I had planned on continuing to talk about our vacation – the stories behind Nick’s birthday and my getting hypothermia are tremendously riveting – but something happened over the last couple of weeks that made me realize I need to take a slight detour.
Two days before break, the wonderful little women’s church community I’m a part of delivered dinner to a homeless shelter. We divvied up the cooking and supplies (pulled pork, cornbread, baked beans, coleslaw, and numerous drinks and homemade desserts), took everything to the shelter, and served the meal. We agreed that families would be invited to join in, so I brought Annie and Ella along.
(More accurately, our awesome babysitter, B, brought them because I was teaching piano lessons immediately prior to dinner. They arrived before me and I don’t think I’d ever seen their eyes wider than when I walked into the shelter and they found me.)
As far as homeless shelters go, this one seems to be pretty solid. They have a large, new warehouse space (after having recently made headlines when they were controversially kicked out of their tent city in December) – which, although lacking any cooking facilities or running water (hence the need to bring in prepared food; there are port-a-potties on site and a van takes the residents to other locations with bathing facilities), is almost cozy. Every resident appears to have his or her own tidily-kept sleeping space (with the vast majority on mattresses); donated and purchased winter clothing is handed out; there’s a communal TV and a few couches on which to watch it; employment-location services are provided.
I mean, it’s hardly posh – and I’m sure that all of the residents would rather be in their own homes (if they had them to return to…) – but I imagine that it beats huddling down beneath underpasses or in abandoned subway tunnels, especially in this particularly freezing Rochester winter.
It’s no secret that I’m amazingly fortunate to have grown up white, affluent, loved, and educated. Still, although I haven’t spent time in actual homeless shelters before, I have volunteered at soup kitchens, lived in the projects, worked with poverty-stricken kids, and made my way through Harlem (while in grad school) enough times to not have been shocked or taken aback by the experience at Sanctuary Village. My girls, however, had never seen anything like it – maybe not even on television or online. We’ve donated to disaster relief, watched videos of people displaced by tsunamis and earthquakes and tornadoes and violence, and discussed how very privileged we are… But, for them, seeing it in person was astounding.
They couldn’t believe that there were only mattresses, not beds (the lack of a bed was somehow very powerful to them). They were taken aback that so many people shared the same space (the shelter is absolutely overflowing beyond its capacity because of the weather). They could not comprehend that the belongings scattered around each person’s living area – most of which could fill a single trash bag – were likely everything that these people possessed.

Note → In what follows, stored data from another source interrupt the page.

-- pv_equiv track=rewrite | github.com/Cray-HPE/docs-csm | sls/inspect_nid_alloacations.py | get_nid_ranges
-- ===== SOURCE A (Python) =====
-- from itertools import groupby
-- from operator import itemgetter
--
-- def get_nid_ranges(nids):
--     '''
--     Create a nicely formated array of nid ranges
--     '''
--     ranges = []
--
--     for k, g in groupby( enumerate(nids), lambda x: x[1]-x[0]):
--         consecutive_nids = list(map(itemgetter(1), g))
--
--         if len(consecutive_nids) == 1:
--             ranges.append(str(consecutive_nids[0]))
--         else:
--             ranges.append("{}-{}".format(consecutive_nids[0], consecutive_nids[-1]))
--
--     return ranges
-- ===== SOURCE B (Python) =====
-- def get_nid_ranges(nids):
--     '''
--     Create a nicely formated array of nid ranges
--     '''
--     ranges = []
--     started = False
--     first = last = 0
--     for v in nids:
--         if started and v == last + 1:
--             last = v
--         else:
--             if started:
--                 ranges.append(str(first) if first == last else "{}-{}".format(first, last))
--             first = last = v
--             started = True
--     if started:
--         ranges.append(str(first) if first == last else "{}-{}".format(first, last))
--     return ranges
-- ===== Notes on version B (the rewrite author's own statement) =====
-- stated objective: faster
-- what changed: Replaces the itertools.groupby-over-enumerate(value-index) pass that materialises each group as a list with a single forward scan that only tracks the current run's first and last value and flushes a run when the next value is not last+1.
import Mathlib
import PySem

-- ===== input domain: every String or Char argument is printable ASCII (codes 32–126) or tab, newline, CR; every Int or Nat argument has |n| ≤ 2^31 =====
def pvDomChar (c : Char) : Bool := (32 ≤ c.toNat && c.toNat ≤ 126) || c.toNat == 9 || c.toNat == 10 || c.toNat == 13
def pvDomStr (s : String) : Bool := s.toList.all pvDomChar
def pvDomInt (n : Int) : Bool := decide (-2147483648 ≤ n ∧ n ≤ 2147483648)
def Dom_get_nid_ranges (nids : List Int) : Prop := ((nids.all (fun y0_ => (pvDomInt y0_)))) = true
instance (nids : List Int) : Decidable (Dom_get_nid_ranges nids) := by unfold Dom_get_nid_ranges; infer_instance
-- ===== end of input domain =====

-- B replaces A's groupby-over-enumerate pass with a single scan tracking the current
-- run's first/last value; same O(n) cost, simpler decomposition. Return values only.

-- ===== PORT A =====
-- enumerate(nids) starting at index i
def pvEnumFrom (i : Int) : List Int → List (Int × Int)
  | [] => []
  | v :: vs => (i, v) :: pvEnumFrom (i + 1) vs

-- itertools.groupby(key = x[1]-x[0]): group consecutive pairs with equal key;
-- `cur` is the current group in reverse (k = its key)
def pvGroupby (k : Int) (cur : List (Int × Int)) : List (Int × Int) → List (List (Int × Int))
  | [] => [cur.reverse]
  | x :: xs =>
    if x.2 - x.1 = k then pvGroupby k (x :: cur) xs
    else cur.reverse :: pvGroupby (x.2 - x.1) [x] xs

-- the loop body: consecutive_nids[0] / [-1] via pyGet?; the none branch is
-- unreachable because groupby's groups are nonempty
def pvFmtGroup (c : List Int) : String :=
  match PySem.List.pyGet? c 0, PySem.List.pyGet? c (-1) with
  | some a, some b =>
      if c.length = 1 then PySem.Int.toStr a
      else PySem.Int.toStr a ++ "-" ++ PySem.Int.toStr b
  | _, _ => ""

def get_nid_ranges (nids : List Int) : List String :=
  match pvEnumFrom 0 nids with
  | [] => []
  | x :: xs =>
    (pvGroupby (x.2 - x.1) [x] xs).map (fun g => pvFmtGroup (g.map Prod.snd))

-- ===== PORT B =====
def pvFmtRun (first last : Int) : String :=
  if first = last then PySem.Int.toStr first
  else PySem.Int.toStr first ++ "-" ++ PySem.Int.toStr last

-- the scan after the first element has started a run (first, last)
def pvScan (first last : Int) : List Int → List String
  | [] => [pvFmtRun first last]
  | v :: vs =>
    if v = last + 1 then pvScan first v vs
    else pvFmtRun first last :: pvScan v v vs

def get_nid_ranges_alt (nids : List Int) : List String :=
  match nids with
  | [] => []
  | v :: vs => pvScan v v vs

-- ===== PRECONDITION & SPEC =====
def Spec_get_nid_ranges (nids : List Int) (out : List String) : Prop := out = get_nid_ranges_alt nids
instance (nids : List Int) (out : List String) : Decidable (Spec_get_nid_ranges nids out) := by unfold Spec_get_nid_ranges; infer_instance

-- ===== CLAIM (what is proved, stated in full; the proofs are below) =====
def Claim_equal_get_nid_ranges : Prop := ∀ (nids : List Int), Dom_get_nid_ranges nids → Spec_get_nid_ranges nids (get_nid_ranges nids)

-- ===== LEMMAS AND PROOFS =====

-- A's formatting of a group whose value list runs from `first` to `last`
theorem pvFmtGroup_eq (c : List Int) (first last : Int)
    (hh : c.head? = some first) (hl : c.getLast? = some last)
    (h1 : c.length = 1 ↔ first = last) :
    pvFmtGroup c = pvFmtRun first last := by
  cases c with
  | nil => simp at hh
  | cons a as =>
    simp only [List.head?_cons, Option.some.injEq] at hh
    subst hh
    simp only [pvFmtGroup, PySem.List.pyGet?_zero_cons, PySem.List.pyGet?_neg_one, hl,
      pvFmtRun]
    split_ifs with hlen heq heq
    · rfl
    · exact absurd (h1.mp hlen) heq
    · exact absurd (h1.mpr heq) hlen
    · rfl

-- the loop invariant: `cur.reverse` is the open group, its values run from
-- `first` to `last`, its key k satisfies k + i = last + 1 at next index i
theorem pvGroupby_eq_scan (vs : List Int) :
    ∀ (i k : Int) (cur : List (Int × Int)) (first last : Int),
      (cur.reverse.map Prod.snd).head? = some first →
      (cur.reverse.map Prod.snd).getLast? = some last →
      ((cur.reverse.map Prod.snd).length = 1 ↔ first = last) →
      first ≤ last →
      k + i = last + 1 →
      (pvGroupby k cur (pvEnumFrom i vs)).map (fun g => pvFmtGroup (g.map Prod.snd))
        = pvScan first last vs := by
  induction vs with
  | nil =>
    intro i k cur first last hh hl h1 hle hk
    simp only [pvEnumFrom, pvGroupby, List.map_cons, List.map_nil, pvScan]
    rw [pvFmtGroup_eq _ first last hh hl h1]
  | cons v vs ih =>
    intro i k cur first last hh hl h1 hle hk
    simp only [pvEnumFrom, pvGroupby, pvScan]
    have hcond : (v - i = k) ↔ (v = last + 1) := by omega
    by_cases hv : v = last + 1
    · rw [if_pos (hcond.mpr hv), if_pos hv]
      apply ih (i + 1) k ((i, v) :: cur) first v
      · cases hc : cur.reverse.map Prod.snd with
        | nil => simp [hc] at hh
        | cons a as =>
          simp only [List.reverse_cons, List.map_append]
          rw [hc] at hh ⊢
          simpa using hh
      · simp
      · constructor
        · intro hlen
          simp only [List.reverse_cons, List.map_append, List.length_append,
            List.map_cons, List.map_nil, List.length_cons, List.length_nil] at hlen
          have h0 : (cur.reverse.map Prod.snd).length = 0 := by omega
          rw [List.length_eq_zero_iff] at h0
          simp [h0] at hh
        · intro heq
          exfalso
          omega
      · omega
      · omega
    · rw [if_neg (fun h => hv (hcond.mp h)), if_neg hv]
      rw [List.map_cons]
      rw [pvFmtGroup_eq _ first last hh hl h1]
      congr 1
      apply ih (i + 1) (v - i) [(i, v)] v v
      · simp
      · simp
      · simp
      · omega
      · omega

-- ===== VERDICT (by name: the statement is the Claim_ definition above) =====
theorem get_nid_ranges_spec : Claim_equal_get_nid_ranges := by
  intro nids _
  show get_nid_ranges nids = get_nid_ranges_alt nids
  cases nids with
  | nil => rfl
  | cons v vs =>
    simp only [get_nid_ranges, get_nid_ranges_alt, pvEnumFrom]
    exact pvGroupby_eq_scan vs 1 (v - 0) [(0, v)] v v (by simp) (by simp) (by simp)
      le_rfl (by omega)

Ella and Annie were also thrown off-guard by how exceedingly nice everyone was to them, to all of us. Here were these strangers who had seemingly everything in the world to complain about – or, at least, every right to be grumpy – and yet they were so kind. They thanked us up and down for bringing the food. They said “please” and “excuse me” when they lined up for dinner. They engaged us in pleasant, friendly conversation and told the girls they look like twins.
Our group, post-meal.
Photo from the Sanctuary Village and Sophia Community Facebook pages.
In short, they were… human beings. Not statistics. Not people who had made mistakes or who “should” be doing any number of things to get out of “this situation.” Just regular folks who found themselves unable to keep a home, for one reason or another, and who had no place else to turn. It was humbling and eye-opening and nothing short of incredible. We discussed it long into the night and vowed to better appreciate our own safe, comfortable, warm homes.
And then, our food supply completely depleted, we got in our warm car and drove to the grocery store and spent more money purchasing dinner from the prepared food bar for the three of us than I had procuring baked beans and coleslaw for 60.
We had never been more grateful for a meal.
Nor, I thought, had I ever had a more moving, potentially life-changing (or at least perspective-changing) experience.